» **Exercise details**: Repeat exactly the line that includes "simp only [pvL, List.mem_cons, List.not_mem_nil, or_false]" and all lines after it, ending with the last line of the listing below.

» **Dataset excerpts**:
-- pv_equiv track=rewrite | github.com/alisaalisaalisaalisas/LLM_SuperCLI | llm_supercli/llm_supercli/rich_ui/content_parser.py | _is_partial_think_tag
-- ===== SOURCE A (Python) =====
-- def _is_partial_think_tag(text: str) -> bool:
--     """Check if text could be the start of a <think> or </think> tag.
--
--     Used to detect partial tags at the end of streaming content.
--     """
--     think_open = '<think>'
--     think_close = '</think>'
--
--     # Check if text is a prefix of either tag
--     for tag in [think_open, think_close]:
--         for length in range(1, len(tag)):
--             if text.startswith(tag[:length]) and len(text) <= length:
--                 return True
--
--     return False
-- ===== SOURCE B (Python) =====
-- def _is_partial_think_tag(text: str) -> bool:
--     """Check if text could be the start of a <think> or </think> tag.
--
--     Parse structurally: a partial tag is '<', an optional '/', then a proper
--     prefix of 'think>' (the remainder must be a prefix of 'think>' that does
--     not yet reach the closing '>').
--     """
--     if not text or text[0] != '<':
--         return False
--     body = text[1:]
--     if body.startswith('/'):
--         body = body[1:]
--     return 'think>'.startswith(body) and not body.endswith('>')
-- ===== Notes on version B (the rewrite author's own statement) =====
-- stated objective: simpler
-- what changed: Replaces A's nested scan over the two tags and all prefix lengths with a structural parse: consume '<', an optional '/', and accept iff the remainder is a prefix of 'think>' that does not yet contain the closing '>'.
import Mathlib
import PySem

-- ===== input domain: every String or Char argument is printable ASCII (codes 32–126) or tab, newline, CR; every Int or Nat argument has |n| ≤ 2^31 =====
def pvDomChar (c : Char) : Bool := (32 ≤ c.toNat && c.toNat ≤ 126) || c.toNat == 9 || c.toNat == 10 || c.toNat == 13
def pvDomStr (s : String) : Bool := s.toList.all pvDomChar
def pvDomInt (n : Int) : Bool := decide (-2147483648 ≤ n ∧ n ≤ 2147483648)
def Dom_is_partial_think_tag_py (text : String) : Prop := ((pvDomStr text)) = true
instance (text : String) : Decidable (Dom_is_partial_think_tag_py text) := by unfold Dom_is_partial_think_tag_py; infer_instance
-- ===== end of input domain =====

-- B parses the input structurally ('<', optional '/', then a proper prefix of "think>")
-- instead of A's nested scan over the two tags and all prefix lengths (objective: simpler).

-- ===== PORT A =====
def is_partial_think_tag_py (text : String) : Bool :=
  let think_open := "<think>"
  let think_close := "</think>"
  [think_open, think_close].any (fun tag =>
    (PySem.List.pyRange 1 (PySem.Str.len tag) 1).any (fun length =>
      PySem.Str.startswith text (PySem.Str.slice tag none (some length)) &&
        decide (PySem.Str.len text ≤ length)))

-- ===== PORT B =====
def is_partial_think_tag_py_alt (text : String) : Bool :=
  if PySem.Str.len text == 0 || !(PySem.Str.pyGet? text 0 == some '<') then
    false
  else
    let body := PySem.Str.slice text (some 1) none
    let body := if PySem.Str.startswith body "/" then PySem.Str.slice body (some 1) none else body
    PySem.Str.startswith "think>" body && !(PySem.Str.endswith body ">")

-- ===== PRECONDITION & SPEC =====
def Spec_is_partial_think_tag_py (text : String) (out : Bool) : Prop := out = is_partial_think_tag_py_alt text
instance (text : String) (out : Bool) : Decidable (Spec_is_partial_think_tag_py text out) := by unfold Spec_is_partial_think_tag_py; infer_instance

-- ===== CLAIM (what is proved, stated in full; the proofs are below) =====
def Claim_equal_is_partial_think_tag_py : Prop := ∀ (text : String), Dom_is_partial_think_tag_py text → Spec_is_partial_think_tag_py text (is_partial_think_tag_py text)

-- ===== LEMMAS AND PROOFS =====

-- the twelve non-empty proper prefixes of the two tags
def pvL : List String :=
  ["<", "<t", "<th", "<thi", "<thin", "<think",
   "</", "</t", "</th", "</thi", "</thin", "</think"]

-- "text starts with p and len(text) ≤ len(p)" is exactly "text = p"
lemma pv_key (text p : String) (n : Int) (hn : PySem.Str.len p = n) :
    (PySem.Str.startswith text p && decide (PySem.Str.len text ≤ n)) = (text == p) := by
  subst hn
  by_cases h : text = p
  · subst h
    simp [PySem.Str.startswith_eq, PySem.Chars.startswith_iff]
  · have hne : (text == p) = false := by simp [h]
    rw [hne]
    cases hs : PySem.Str.startswith text p with
    | false => simp
    | true =>
      have hp : p.toList <+: text.toList := by
        rw [PySem.Str.startswith_eq] at hs
        exact (PySem.Chars.startswith_iff _ _).mp hs
      have hnle : ¬ PySem.Str.len text ≤ PySem.Str.len p := by
        intro hle
        rw [PySem.Str.len_eq, PySem.Str.len_eq] at hle
        have heq : p.toList.length = text.toList.length := by
          have := hp.length_le
          omega
        have hl := hp.eq_of_length heq
        exact h (String.toList_injective hl.symm)
      rw [Bool.true_and, decide_eq_false hnle]

-- A returns true exactly on the twelve prefixes
lemma pv_A_char (text : String) :
    is_partial_think_tag_py text = decide (text ∈ pvL) := by
  simp only [is_partial_think_tag_py, List.any_cons, List.any_nil, Bool.or_false]
  rw [show PySem.List.pyRange 1 (PySem.Str.len "<think>") 1 = [1, 2, 3, 4, 5, 6] from by decide,
      show PySem.List.pyRange 1 (PySem.Str.len "</think>") 1 = [1, 2, 3, 4, 5, 6, 7] from by decide]
  simp only [List.any_cons, List.any_nil, Bool.or_false]
  rw [show PySem.Str.slice "<think>" none (some 1) = "<" from by decide,
      show PySem.Str.slice "<think>" none (some 2) = "<t" from by decide,
      show PySem.Str.slice "<think>" none (some 3) = "<th" from by decide,
      show PySem.Str.slice "<think>" none (some 4) = "<thi" from by decide,
      show PySem.Str.slice "<think>" none (some 5) = "<thin" from by decide,
      show PySem.Str.slice "<think>" none (some 6) = "<think" from by decide,
      show PySem.Str.slice "</think>" none (some 1) = "<" from by decide,
      show PySem.Str.slice "</think>" none (some 2) = "</" from by decide,
      show PySem.Str.slice "</think>" none (some 3) = "</t" from by decide,
      show PySem.Str.slice "</think>" none (some 4) = "</th" from by decide,
      show PySem.Str.slice "</think>" none (some 5) = "</thi" from by decide,
      show PySem.Str.slice "</think>" none (some 6) = "</thin" from by decide,
      show PySem.Str.slice "</think>" none (some 7) = "</think" from by decide]
  rw [pv_key text "<" 1 (by decide), pv_key text "<t" 2 (by decide),
      pv_key text "<th" 3 (by decide), pv_key text "<thi" 4 (by decide),
      pv_key text "<thin" 5 (by decide), pv_key text "<think" 6 (by decide),
      pv_key text "</" 2 (by decide), pv_key text "</t" 3 (by decide),
      pv_key text "</th" 4 (by decide), pv_key text "</thi" 5 (by decide),
      pv_key text "</thin" 6 (by decide), pv_key text "</think" 7 (by decide)]
  rw [Bool.eq_iff_iff]
  simp only [Bool.or_eq_true, beq_iff_eq, decide_eq_true_eq, pvL,
    List.mem_cons, List.not_mem_nil, or_false]
  tauto

-- every prefix of "think>" is one of its seven initial segments
lemma pv_prefix_enum (l : List Char) (h : l <+: ['t','h','i','n','k','>']) :
    l = [] ∨ l = ['t'] ∨ l = ['t','h'] ∨ l = ['t','h','i'] ∨ l = ['t','h','i','n'] ∨
      l = ['t','h','i','n','k'] ∨ l = ['t','h','i','n','k','>'] := by
  have hl : l.length ≤ 6 := by simpa using h.length_le
  have he : l = (['t','h','i','n','k','>'] : List Char).take l.length :=
    List.prefix_iff_eq_take.mp h
  interval_cases hlen : l.length <;> simp_all

-- B returns true exactly on the twelve prefixes
lemma pv_B_char (text : String) :
    is_partial_think_tag_py_alt text = decide (text ∈ pvL) := by
  rw [Bool.eq_iff_iff, decide_eq_true_iff]
  constructor
  · intro h
    rcases hl : text.toList with _ | ⟨c, r⟩
    · have ht : text = "" := String.toList_injective (by rw [hl]; decide)
      rw [ht] at h
      simp [is_partial_think_tag_py_alt] at h
    · by_cases hc : c = '<'
      swap
      · exfalso
        unfold is_partial_think_tag_py_alt at h
        rw [if_pos (by simp [hl, hc])] at h
        exact Bool.false_ne_true h
      · subst hc
        unfold is_partial_think_tag_py_alt at h
        rw [if_neg (by
          simp
          refine ⟨fun h0 => ?_, by simp [hl]⟩
          rw [h0] at hl
          simp at hl)] at h
        have hS1 : (PySem.Str.slice text (some 1) none).toList = r := by
          simp [hl, PySem.List.slice_from_one]
        change (PySem.Str.startswith "think>"
              (if PySem.Str.startswith (PySem.Str.slice text (some 1) none) "/" = true then
                PySem.Str.slice (PySem.Str.slice text (some 1) none) (some 1) none
              else PySem.Str.slice text (some 1) none) &&
            !PySem.Str.endswith
              (if PySem.Str.startswith (PySem.Str.slice text (some 1) none) "/" = true then
                PySem.Str.slice (PySem.Str.slice text (some 1) none) (some 1) none
              else PySem.Str.slice text (some 1) none) ">") = true at h
        split_ifs at h with hs
        · -- body starts with '/': the '</…' family
          have hpre : ['/'] <+: r := by
            rw [PySem.Str.startswith_eq] at hs
            have := (PySem.Chars.startswith_iff _ _).mp hs
            rw [hS1] at this
            simpa using this
          rcases r with _ | ⟨c2, r2⟩
          · exact absurd hpre (by decide)
          · obtain ⟨rfl, -⟩ := List.cons_prefix_cons.mp hpre
            obtain ⟨h1, h2⟩ := Bool.and_eq_true_iff.mp h
            have hS2 : (PySem.Str.slice (PySem.Str.slice text (some 1) none) (some 1) none).toList = r2 := by
              simp [hS1, PySem.List.slice_from_one]
            have h1' : r2 <+: ['t','h','i','n','k','>'] := by
              rw [PySem.Str.startswith_eq] at h1
              have := (PySem.Chars.startswith_iff _ _).mp h1
              rw [hS2] at this
              simpa using this
            have h2' : ¬ (['>'] <:+ r2) := by
              intro hsuf
              have he : PySem.Str.endswith
                  (PySem.Str.slice (PySem.Str.slice text (some 1) none) (some 1) none) ">" = true := by
                rw [PySem.Str.endswith_eq]
                refine (PySem.Chars.endswith_iff _ _).mpr ?_
                rw [hS2]
                simpa using hsuf
              rw [he] at h2
              simp at h2
            rcases pv_prefix_enum r2 h1' with rfl | rfl | rfl | rfl | rfl | rfl | rfl
            · have ht : text = "</" := String.toList_injective (by rw [hl]; decide)
              rw [ht]; decide
            · have ht : text = "</t" := String.toList_injective (by rw [hl]; decide)
              rw [ht]; decide
            · have ht : text = "</th" := String.toList_injective (by rw [hl]; decide)
              rw [ht]; decide
            · have ht : text = "</thi" := String.toList_injective (by rw [hl]; decide)
              rw [ht]; decide
            · have ht : text = "</thin" := String.toList_injective (by rw [hl]; decide)
              rw [ht]; decide
            · have ht : text = "</think" := String.toList_injective (by rw [hl]; decide)
              rw [ht]; decide
            · exact absurd (by decide) h2'
        · -- no '/': the '<…' family
          obtain ⟨h1, h2⟩ := Bool.and_eq_true_iff.mp h
          have h1' : r <+: ['t','h','i','n','k','>'] := by
            rw [PySem.Str.startswith_eq] at h1
            have := (PySem.Chars.startswith_iff _ _).mp h1
            rw [hS1] at this
            simpa using this
          have h2' : ¬ (['>'] <:+ r) := by
            intro hsuf
            have he : PySem.Str.endswith (PySem.Str.slice text (some 1) none) ">" = true := by
              rw [PySem.Str.endswith_eq]
              refine (PySem.Chars.endswith_iff _ _).mpr ?_
              rw [hS1]
              simpa using hsuf
            rw [he] at h2
            simp at h2
          rcases pv_prefix_enum r h1' with rfl | rfl | rfl | rfl | rfl | rfl | rfl
          · have ht : text = "<" := String.toList_injective (by rw [hl]; decide)
            rw [ht]; decide
          · have ht : text = "<t" := String.toList_injective (by rw [hl]; decide)
            rw [ht]; decide
          · have ht : text = "<th" := String.toList_injective (by rw [hl]; decide)
            rw [ht]; decide
          · have ht : text = "<thi" := String.toList_injective (by rw [hl]; decide)
            rw [ht]; decide
          · have ht : text = "<thin" := String.toList_injective (by rw [hl]; decide)
            rw [ht]; decide
          · have ht : text = "<think" := String.toList_injective (by rw [hl]; decide)
            rw [ht]; decide
          · exact absurd (by decide) h2'
  · intro h
    simp only [pvL, List.mem_cons, List.not_mem_nil, or_false] at h
    rcases h with rfl | rfl | rfl | rfl | rfl | rfl | rfl | rfl | rfl | rfl | rfl | rfl <;> decide

-- ===== VERDICT (by name: the statement is the Claim_ definition above) =====
theorem is_partial_think_tag_py_spec : Claim_equal_is_partial_think_tag_py := by
  intro text _
  unfold Spec_is_partial_think_tag_py
  rw [pv_A_char, pv_B_char]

» **Answer section**:
    simp only [pvL, List.mem_cons, List.not_mem_nil, or_false] at h
    rcases h with rfl | rfl | rfl | rfl | rfl | rfl | rfl | rfl | rfl | rfl | rfl | rfl <;> decide

-- ===== VERDICT (by name: the statement is the Claim_ definition above) =====
theorem is_partial_think_tag_py_spec : Claim_equal_is_partial_think_tag_py := by
  intro text _
  unfold Spec_is_partial_think_tag_py
  rw [pv_A_char, pv_B_char]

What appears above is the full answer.